── TASK MATERIAL ──
-- the main loop invariant, by induction on the sorted contig list
theorem pv_loop (p : Int) (hp : 1 ≤ p) :
    ∀ (s : List (String × Int)) (bins : List (List (String × Int) × Int))
      (lists : List (List (String × Int))) (q : List (Int × Int)),
    bins.length = p.toNat →
    lists = bins.map Prod.fst →
    q.Perm (pvPairs bins) →
    q.Pairwise LtP →
    (s.foldl (fun st cl =>
      match st.2 with
      | [] => st
      | (load, i) :: rest =>
        let lists' := PySem.List.pySetD st.1 i (PySem.List.pyGetD st.1 i [] ++ [cl])
        let item : Int × Int := (load + cl.2, i)
        let pos := pvBisect rest item 0 rest.length
        (lists', PySem.List.insert rest (pos : Int) item)) (lists, q)).1
    = (s.foldl (fun bins cl =>
        match PySem.List.min? (PySem.List.pyRange 0 p 1)
                (fun k => (PySem.List.pyGetD bins k (([], 0) : List (String × Int) × Int)).2) with
        | some i =>
          let b := PySem.List.pyGetD bins i (([], 0) : List (String × Int) × Int)
          PySem.List.pySetD bins i (b.1 ++ [cl], b.2 + cl.2)
        | none => bins) bins).map Prod.fst := by
  intro s
  induction s with
  | nil =>
    intro bins lists q _ h2 _ _
    simpa using h2
  | cons cl s ih =>
    intro bins lists q hlen hlists hperm hsort
    have hbpos : 1 ≤ bins.length := by omega
    have hnodupP : (pvPairs bins).Nodup := by
      have hinj : Function.Injective
          (fun k : Nat => ((bins.getD k ([], 0)).2, (k : Int))) := by
        intro a b h
        simpa using congrArg Prod.snd h
      exact List.Nodup.map hinj (List.nodup_range)
    have hqlen : q.length = bins.length := by rw [hperm.length_eq, pvPairs_length]
    cases q with
    | nil => simp at hqlen; omega
    | cons hd rest =>
      obtain ⟨load, i⟩ := hd
      -- the head of the queue is an entry of pvPairs bins
      have hmem : (load, i) ∈ pvPairs bins := hperm.subset List.mem_cons_self
      obtain ⟨k, hkb, hki, hkload⟩ :
          ∃ k, k < bins.length ∧ (k : Int) = i ∧ (bins.getD k ([], 0)).2 = load := by
        simp only [pvPairs, List.mem_map, List.mem_range] at hmem
        obtain ⟨k, hk, he⟩ := hmem
        exact ⟨k, hk, (Prod.ext_iff.mp he).2, (Prod.ext_iff.mp he).1⟩
      have hipos : 0 ≤ i := by omega
      have hilt : i < p := by omega
      have hk_toNat : i.toNat = k := by omega
      -- the head is the lexicographic minimum
      have hmin : ∀ y ∈ pvPairs bins, y = (load, i) ∨ LtP (load, i) y := by
        intro y hy
        have hyq : y ∈ (load, i) :: rest := (hperm.mem_iff).mpr hy
        rcases List.mem_cons.mp hyq with h | h
        · left; exact h
        · right; exact (List.pairwise_cons.mp hsort).1 y h
      -- A's min? returns exactly the head's index i
      have hkey : ∀ y : Int, 0 ≤ y → y < p →
          (PySem.List.pyGetD bins y (([], 0) : List (String × Int) × Int)).2
          = (bins.getD y.toNat ([], 0)).2 := by
        intro y h0 hyp
        have hylen : y.toNat < bins.length := by omega
        rw [PySem.List.pyGetD_eq_getElem _ _ h0 (by push_cast; omega)]
        simp [List.getD_eq_getElem?_getD, List.getElem?_eq_getElem, hylen]
      obtain ⟨m, hm⟩ : ∃ m, PySem.List.min? (PySem.List.pyRange 0 p 1)
          (fun k => (PySem.List.pyGetD bins k (([], 0) : List (String × Int) × Int)).2)
          = some m := by
        cases h : PySem.List.min? (PySem.List.pyRange 0 p 1)
          (fun k => (PySem.List.pyGetD bins k (([], 0) : List (String × Int) × Int)).2) with
        | none =>
          exfalso
          have := (PySem.List.min?_eq_none_iff _ _).mp h
          have hL := PySem.List.length_pyRange_one (a := 0) (b := p)
          rw [this] at hL
          simp at hL
          omega
        | some m => exact ⟨m, rfl⟩
      obtain ⟨hml, hmle, hmfirst⟩ := min?_first_spec _ _ _
        (PySem.List.pairwise_lt_pyRange_one 0 p) hm
      have hm0 : 0 ≤ m ∧ m < p := by
        simpa [PySem.List.mem_pyRange_one] using hml
      have hil : i ∈ PySem.List.pyRange 0 p 1 := by
        simp [PySem.List.mem_pyRange_one]; omega
      have hmi : m = i := by
        have hpm_mem : ((bins.getD m.toNat ([], 0)).2, m) ∈ pvPairs bins := by
          simp only [pvPairs, List.mem_map, List.mem_range]
          exact ⟨m.toNat, by omega, by rw [Int.toNat_of_nonneg hm0.1]⟩
        have hkeyi :
            (PySem.List.pyGetD bins i (([], 0) : List (String × Int) × Int)).2 = load := by
          rw [hkey i hipos hilt, hk_toNat, hkload]
        have hkeym :
            (PySem.List.pyGetD bins m (([], 0) : List (String × Int) × Int)).2
            = (bins.getD m.toNat ([], 0)).2 := hkey m hm0.1 hm0.2
        have hle_i := hmle i hil
        rw [hkeyi, hkeym] at hle_i
        rcases hmin _ hpm_mem with he | hlt
        · exact (Prod.ext_iff.mp he).2
        · exfalso
          have hfirst_i := hmfirst i hil
          rw [hkeyi, hkeym] at hfirst_i
          simp only [LtP] at hlt
          rcases hlt with h | ⟨h, h'⟩
          · exact absurd hle_i (not_le.mpr h)
          · exact absurd (hfirst_i h) (not_le.mpr h')
      subst hmi
      -- rewrite both first steps and re-establish the invariant
      rw [List.foldl_cons, List.foldl_cons]
      dsimp only
      rw [hm]
      dsimp only
      have hklen : k < bins.length := hkb
      have e1 : PySem.List.pyGetD bins m (([], 0) : List (String × Int) × Int)
          = bins.getD k ([], 0) := by
        rw [PySem.List.pyGetD_eq_getElem _ _ hipos (by push_cast; omega)]
        have h2 : bins[m.toNat]'(by omega) = (bins[m.toNat]?).getD ([], 0) := by
          rw [List.getElem?_eq_getElem (by omega)]
          rfl
        rw [h2, hk_toNat, ← List.getD_eq_getElem?_getD]
      have e2 : ∀ v : List (String × Int) × Int,
          PySem.List.pySetD bins m v = bins.set k v := by
        intro v; rw [PySem.List.pySetD_of_nonneg _ _ hipos, hk_toNat]
      have hllen : lists.length = bins.length := by rw [hlists, List.length_map]
      have e3 : PySem.List.pyGetD lists m [] = (bins.getD k ([], 0)).1 := by
        rw [PySem.List.pyGetD_eq_getElem _ _ hipos (by push_cast; omega)]
        have h2 : lists[m.toNat]'(by omega) = (lists[m.toNat]?).getD [] := by
          rw [List.getElem?_eq_getElem (by omega)]
          rfl
        rw [h2, hk_toNat, hlists]
        simp [List.getElem?_eq_getElem, hklen, List.getD_eq_getElem?_getD]
      have e4 : ∀ w : List (String × Int),
          PySem.List.pySetD lists m w = lists.set k w := by
        intro w; rw [PySem.List.pySetD_of_nonneg _ _ hipos, hk_toNat]
      rw [e1, e2, e3, e4]
      set binval := bins.getD k ([], 0) with hbinval
      set newbin : List (String × Int) × Int := (binval.1 ++ [cl], binval.2 + cl.2)
        with hnewbin
      set item : Int × Int := (load + cl.2, m) with hitem
      set pos := pvBisect rest item 0 rest.length with hposdef
      -- bisect specification
      have hrest_sort : rest.Pairwise LtP := hsort.of_cons
      obtain ⟨hpos_le, hpos_lt, hpos_ge⟩ :=
        pvBisect_spec rest item hrest_sort rest.length 0 rest.length rfl (le_refl _)
          (Nat.zero_le _) (fun j hj => absurd hj (Nat.not_lt_zero j))
          (fun j hj hlen' => absurd hlen' (by omega))
      have hins : PySem.List.insert rest ((pos : Nat) : Int) item
          = rest.take pos ++ item :: rest.drop pos :=
        PySem.List.insert_natCast rest pos item hpos_le
      rw [hins]
      -- no element of rest carries bin index m
      have hrest_pairs : ∀ b ∈ rest, b ∈ pvPairs bins :=
        fun b hb => hperm.subset (List.mem_cons_of_mem _ hb)
      have hhead_notin : (load, m) ∉ rest := by
        have hnd : ((load, m) :: rest).Nodup := (hperm.nodup_iff).mpr hnodupP
        exact (List.nodup_cons.mp hnd).1
      have hne_item : ∀ b ∈ rest, b ≠ item := by
        intro b hb he
        obtain ⟨k', hk', he'⟩ := by
          simpa only [pvPairs, List.mem_map, List.mem_range] using hrest_pairs b hb
        have hbsnd : b.2 = m := by rw [he, hitem]
        have hk'2 : (k' : Int) = m := by
          rw [← hbsnd, ← he']
        have hkk : k' = k := by omega
        have hbe : b = (load, m) := by
          rw [← he', hkk, hkload, hki]
        exact hhead_notin (hbe ▸ hb)
      have hitem_gt : ∀ j, pos ≤ j → j < rest.length → LtP item (rest.getD j (0, 0)) := by
        intro j h1 h2
        have hnot := hpos_ge j h1 h2
        have hmem' : rest.getD j (0, 0) ∈ rest := by
          rw [List.getD_eq_getElem?_getD, List.getElem?_eq_getElem h2]
          exact List.getElem_mem _
        rcases LtP_trichotomy item (rest.getD j (0, 0)) with h | h | h
        · exact h
        · exact absurd h.symm (hne_item _ hmem')
        · exact absurd h hnot
      have hnewq_sort : (rest.take pos ++ item :: rest.drop pos).Pairwise LtP :=
        pvPairwise_insert rest item pos hpos_le hrest_sort hpos_lt hitem_gt
      -- permutation invariant
      have hk_pairs : (pvPairs bins)[k]'(by rw [pvPairs_length]; omega) = (load, m) := by
        rw [pvPairs_getElem bins k hklen]
        have : bins[k].2 = load := by
          rw [← hkload, hbinval, List.getD_eq_getElem?_getD, List.getElem?_eq_getElem hklen]
          rfl
        rw [this, hki]
      have hdecomp : pvPairs bins
          = (pvPairs bins).take k ++ (load, m) :: (pvPairs bins).drop (k + 1) := by
        conv_lhs => rw [← List.take_append_drop k (pvPairs bins)]
        congr 1
        rw [← List.getElem_cons_drop (show k < (pvPairs bins).length by
          rw [pvPairs_length]; omega)]
        rw [hk_pairs]
      have hrest_perm : rest.Perm ((pvPairs bins).take k ++ (pvPairs bins).drop (k + 1)) := by
        have h1 : ((load, m) :: rest).Perm
            ((pvPairs bins).take k ++ (load, m) :: (pvPairs bins).drop (k + 1)) :=
          hdecomp ▸ hperm
        exact (h1.trans List.perm_middle).cons_inv
      have hnewq_perm : (rest.take pos ++ item :: rest.drop pos).Perm
          (pvPairs (bins.set k newbin)) := by
        rw [pvPairs_set bins k newbin]
        have hsetform : (pvPairs bins).set k (newbin.2, (k : Int))
            = (pvPairs bins).take k ++ (newbin.2, (k : Int)) :: (pvPairs bins).drop (k + 1) := by
          rw [List.set_eq_take_append_cons_drop, if_pos (by rw [pvPairs_length]; omega)]
        rw [hsetform]
        have hitem_eq : (newbin.2, (k : Int)) = item := by
          rw [hitem, hnewbin, hki, hkload]
        rw [hitem_eq]
        have p1 : (rest.take pos ++ item :: rest.drop pos).Perm (item :: rest) := by
          have hmid := List.perm_middle (a := item) (l₁ := rest.take pos) (l₂ := rest.drop pos)
          rw [List.take_append_drop] at hmid
          exact hmid
        have p2 : (item :: rest).Perm
            (item :: ((pvPairs bins).take k ++ (pvPairs bins).drop (k + 1))) :=
          hrest_perm.cons item
        have p3 : (item :: ((pvPairs bins).take k ++ (pvPairs bins).drop (k + 1))).Perm
            ((pvPairs bins).take k ++ item :: (pvPairs bins).drop (k + 1)) :=
          List.perm_middle.symm
        exact (p1.trans p2).trans p3
      -- the updated first components agree
      have hlists' : lists.set k (binval.1 ++ [cl]) = (bins.set k newbin).map Prod.fst := by
        rw [List.map_set, ← hlists, hnewbin]
      rw [hlists']
      exact ih (bins.set k newbin) _ _ (by simp [hlen]) rfl hnewq_perm hnewq_sort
───
TASK PROMPT: Using the records above, list each line that includes "hdecomp".

WRITTEN ANSWER:
      have hdecomp : pvPairs bins
          hdecomp ▸ hperm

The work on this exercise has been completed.